Notícia postada em 18/03/2026
A Advocacia-Geral da União (AGU) obteve decisão favorável na 2ª Câmara do Tribunal de Contas da União (TCU), que reformou entendimento anterior e reconheceu a regularidade da atuação da instituição na defesa de agentes públicos em processos de tomada de contas especial (TCE).
A controvérsia envolvia a suposta incompatibilidade entre a atuação da AGU e o interesse público nesses casos. Ao recorrer, a instituição sustentou que a exclusão prévia da defesa institucional violaria princípios como a presunção de legalidade dos atos administrativos e o devido processo legal.
As TCEs têm por finalidade apurar danos à administração pública federal, identificar responsáveis e promover o ressarcimento ao erário.
O recurso de reconsideração foi apresentado pela Subconsultoria-Geral da União de Representação Extrajudicial (Sub-Ex/CGU/AGU). Ao acolher os argumentos, o ministro relator, Jorge Oliveira, afirmou que não é possível presumir, de forma abstrata, a existência de conflito de interesses entre a União e o agente público. Segundo destacou, “enquanto não reconhecida a ilegalidade da conduta, os atos praticados pelo agente no exercício regular da função gozam de presunção de legitimidade”.
O relator ressaltou ainda que a análise sobre eventual conflito deve ser realizada caso a caso, sendo atribuição primária da própria AGU, conforme previsto na Portaria Normativa AGU nº 94/2023.
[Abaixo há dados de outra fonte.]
-- pv_equiv track=rewrite | github.com/fihtony/constellation | scripts/extract_figma_design.py | parse_figma_url
-- ===== SOURCE A (Python) =====
-- def parse_figma_url(url: str) -> tuple:
--     """Parse Figma URL to extract file key and node ID.
--
--     Args:
--         url: Figma file URL
--
--     Returns:
--         Tuple of (file_key, node_id)
--     """
--     file_key = ""
--     node_id = ""
--
--     # Extract file key
--     for prefix in ("/design/", "/file/"):
--         if prefix in url:
--             after = url.split(prefix)[1]
--             file_key = after.split("/")[0].split("?")[0]
--             break
--
--     # Extract node ID
--     if "node-id=" in url:
--         raw = url.split("node-id=")[1].split("&")[0]
--         node_id = raw.replace("-", ":").replace("%3A", ":").replace("%3a", ":")
--
--     return file_key, node_id
-- ===== SOURCE B (Python) =====
-- def parse_figma_url(url: str) -> tuple:
--     """Parse Figma URL to extract file key and node ID (find/slice scan instead of split chains)."""
--
--     def tail_after(marker):
--         i = url.find(marker)
--         if i == -1:
--             return None
--         return url[i + len(marker):]
--
--     def take_until(stops, s):
--         out = []
--         for c in s:
--             if c in stops:
--                 break
--             out.append(c)
--         return "".join(out)
--
--     tail = tail_after("/design/")
--     if tail is None:
--         tail = tail_after("/file/")
--     file_key = take_until("/?", tail) if tail is not None else ""
--
--     node_id = ""
--     tail = tail_after("node-id=")
--     if tail is not None:
--         s = take_until("&", tail)
--         out = []
--         i = 0
--         n = len(s)
--         while i < n:
--             c = s[i]
--             if c == '-':
--                 out.append(':')
--                 i += 1
--             elif s[i:i + 3] in ("%3A", "%3a"):
--                 out.append(':')
--                 i += 3
--             else:
--                 out.append(c)
--                 i += 1
--         node_id = "".join(out)
--     return file_key, node_id
-- ===== Notes on version B (the rewrite author's own statement) =====
-- stated objective: alternative
-- what changed: Replaces A's repeated str.split chains (which build whole piece-lists for each marker) with a single find/slice per marker followed by one explicit character scan per field, and fuses A's three sequential .replace passes into one left-to-right scan that rewrites '-', '%3A' and '%3a' in a single traversal.
-- outside the precondition, e.g. on parse_figma_url('node-id=1node-id=2'): A returns ('', '1'), B returns ('', '1node:id=2')
import Mathlib
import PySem

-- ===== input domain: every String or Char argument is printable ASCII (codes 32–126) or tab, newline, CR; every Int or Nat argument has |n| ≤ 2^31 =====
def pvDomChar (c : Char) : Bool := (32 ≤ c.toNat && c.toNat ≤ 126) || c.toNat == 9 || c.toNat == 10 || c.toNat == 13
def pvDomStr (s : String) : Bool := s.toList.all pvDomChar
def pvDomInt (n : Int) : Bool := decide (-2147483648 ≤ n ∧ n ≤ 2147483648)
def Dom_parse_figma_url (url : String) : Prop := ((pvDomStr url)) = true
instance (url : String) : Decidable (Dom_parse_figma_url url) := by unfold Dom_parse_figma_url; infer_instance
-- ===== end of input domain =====

-- B re-implements the split-chain parser with find/slice and two explicit character
-- scans (objective: alternative — one forward pass per field instead of building split lists).

-- ===== PORT A =====
-- s.split(sep)[i] : exact at every use site (each is guarded by `sep in s`, so the list is long enough)
def pvSplitIdx (s sep : String) (i : Nat) : String :=
  ((PySem.Str.split? s sep).getD []).getD i ""

-- the `for prefix in (…): if prefix in url: …; break` loop
def pvFileKeyLoop (url : String) : List String → String
  | [] => ""
  | p :: rest =>
    if PySem.Str.isIn p url then
      pvSplitIdx (pvSplitIdx (pvSplitIdx url p 1) "/" 0) "?" 0
    else pvFileKeyLoop url rest

def parse_figma_url (url : String) : String × String :=
  let file_key := pvFileKeyLoop url ["/design/", "/file/"]
  let node_id :=
    if PySem.Str.isIn "node-id=" url then
      let raw := pvSplitIdx (pvSplitIdx url "node-id=" 1) "&" 0
      PySem.Str.replace (PySem.Str.replace (PySem.Str.replace raw "-" ":") "%3A" ":") "%3a" ":"
    else ""
  (file_key, node_id)

-- ===== PORT B =====
-- Source B's tail_after: the suffix of `url` after the first occurrence of `marker`, if any
def pvTailAfter (url marker : String) : Option String :=
  let i := PySem.Str.find url marker
  if i = -1 then none
  else some (PySem.Str.slice url (some (i + PySem.Str.len marker)) none)

-- Source B's take_until: the for/break/append loop
def pvTakeUntil (stops : List Char) : List Char → List Char
  | [] => []
  | c :: t => if c ∈ stops then [] else c :: pvTakeUntil stops t

-- Source B's while-loop over index i (recursion on the remaining characters; s[i:i+3] is `take 3`)
def pvScan (s : List Char) : List Char :=
  match s with
  | [] => []
  | c :: t =>
    if c = '-' then ':' :: pvScan t
    else if (c :: t).take 3 = ['%', '3', 'A'] ∨ (c :: t).take 3 = ['%', '3', 'a'] then
      ':' :: pvScan (t.drop 2)
    else c :: pvScan t
  termination_by s.length
  decreasing_by
  all_goals simp

def parse_figma_url_alt (url : String) : String × String :=
  let tail :=
    match pvTailAfter url "/design/" with
    | some t => some t
    | none => pvTailAfter url "/file/"
  let file_key :=
    match tail with
    | some t => String.ofList (pvTakeUntil ['/', '?'] t.toList)
    | none => ""
  let node_id :=
    match pvTailAfter url "node-id=" with
    | some t => String.ofList (pvScan (pvTakeUntil ['&'] t.toList))
    | none => ""
  (file_key, node_id)

-- ===== PRECONDITION & SPEC =====
-- Pre_ excludes URLs in which "node-id=" occurs more than once: there A's split-chain
-- truncates the node id at the accidental second marker, a corner no caller specifies.
def Pre_parse_figma_url (url : String) : Prop := PySem.Str.count url "node-id=" ≤ 1
instance (url : String) : Decidable (Pre_parse_figma_url url) := by unfold Pre_parse_figma_url; infer_instance

def pvWitness_parse_figma_url : String := "https://www.figma.com/design/aBcKey/My-File?node-id=12-34&t=xyz"

def Spec_parse_figma_url (url : String) (out : String × String) : Prop := out = parse_figma_url_alt url
instance (url : String) (out : String × String) : Decidable (Spec_parse_figma_url url out) := by unfold Spec_parse_figma_url; infer_instance

-- ===== CLAIM (what is proved, stated in full; the proofs are below) =====
def Claim_equal_parse_figma_url : Prop := ∀ (url : String), Dom_parse_figma_url url → Pre_parse_figma_url url → Spec_parse_figma_url url (parse_figma_url url)

-- ===== LEMMAS AND PROOFS =====

-- reference structural recursions for CPython's fuel-style split / count / replace loops
def pvConsHead (c : Char) : List (List Char) → List (List Char)
  | [] => [[c]]
  | h :: r => (c :: h) :: r

def pvPrependHead (p : List Char) : List (List Char) → List (List Char)
  | [] => [p]
  | h :: r => (p ++ h) :: r

def pvSplitRec (sep : List Char) (s : List Char) : List (List Char) :=
  if h : sep ≠ [] ∧ sep.isPrefixOf s ∧ s ≠ [] then
    [] :: pvSplitRec sep (s.drop sep.length)
  else
    match s with
    | [] => [[]]
    | c :: t => pvConsHead c (pvSplitRec sep t)
  termination_by s.length
  decreasing_by
  · have h1 : sep.length ≠ 0 := by simpa using h.1
    cases s with
    | nil => exact absurd rfl h.2.2
    | cons a t => simp [List.length_drop]; omega
  · simp

def pvCountRec (sep : List Char) (s : List Char) : Nat :=
  if h : sep ≠ [] ∧ sep.isPrefixOf s ∧ s ≠ [] then
    pvCountRec sep (s.drop sep.length) + 1
  else
    match s with
    | [] => 0
    | c :: t => pvCountRec sep t
  termination_by s.length
  decreasing_by
  · have h1 : sep.length ≠ 0 := by simpa using h.1
    cases s with
    | nil => exact absurd rfl h.2.2
    | cons a t => simp [List.length_drop]; omega
  · simp

def pvRepRec (old new : List Char) (s : List Char) : List Char :=
  if h : old ≠ [] ∧ old.isPrefixOf s ∧ s ≠ [] then
    new ++ pvRepRec old new (s.drop old.length)
  else
    match s with
    | [] => []
    | c :: t => c :: pvRepRec old new t
  termination_by s.length
  decreasing_by
  · have h1 : old.length ≠ 0 := by simpa using h.1
    cases s with
    | nil => exact absurd rfl h.2.2
    | cons a t => simp [List.length_drop]; omega
  · simp

def pvTakeUntilSub (sep : List Char) : List Char → List Char
  | [] => []
  | c :: t => if sep.isPrefixOf (c :: t) then [] else c :: pvTakeUntilSub sep t

-- == the fuel loops compute the structural recursions ==

lemma pvSplitRec_ne_nil' (sep s : List Char) : pvSplitRec sep s ≠ [] := by
  rw [pvSplitRec]
  split
  · simp
  · cases s with
    | nil => simp
    | cons c t => cases h : pvSplitRec sep t <;> simp [pvConsHead, h]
Ao fundamentar sua decisão, o ministro também mencionou o Manual de Representação Judicial de Agentes Públicos da AGU, destacando que a vedação absoluta à defesa institucional em TCEs gera “efeitos adversos” à administração pública. Nesse sentido, afirmou que “a restrição da defesa institucional tende a estimular comportamentos de fuga à tomada de decisões difíceis, especialmente aquelas mais complexas ou inovadoras, por receio de futuras imputações pessoais. A defesa institucional legítima pode, portanto, ser vista como mecanismo de repartição de riscos, contribuindo para um ambiente de maior segurança decisória”.
Com a decisão, foi restabelecido o entendimento de que a defesa de agentes públicos pela AGU em processos de TCE é plenamente regular, desde que observados os critérios legais e a análise concreta de cada situação pela instituição.
A atuação no caso contou com a participação da advogada da União e consultora nacional de defesa extrajudicial de agentes públicos, Priscilla Machado Oliveira. O processo de referência é o TCE nº 006.293/2021-2.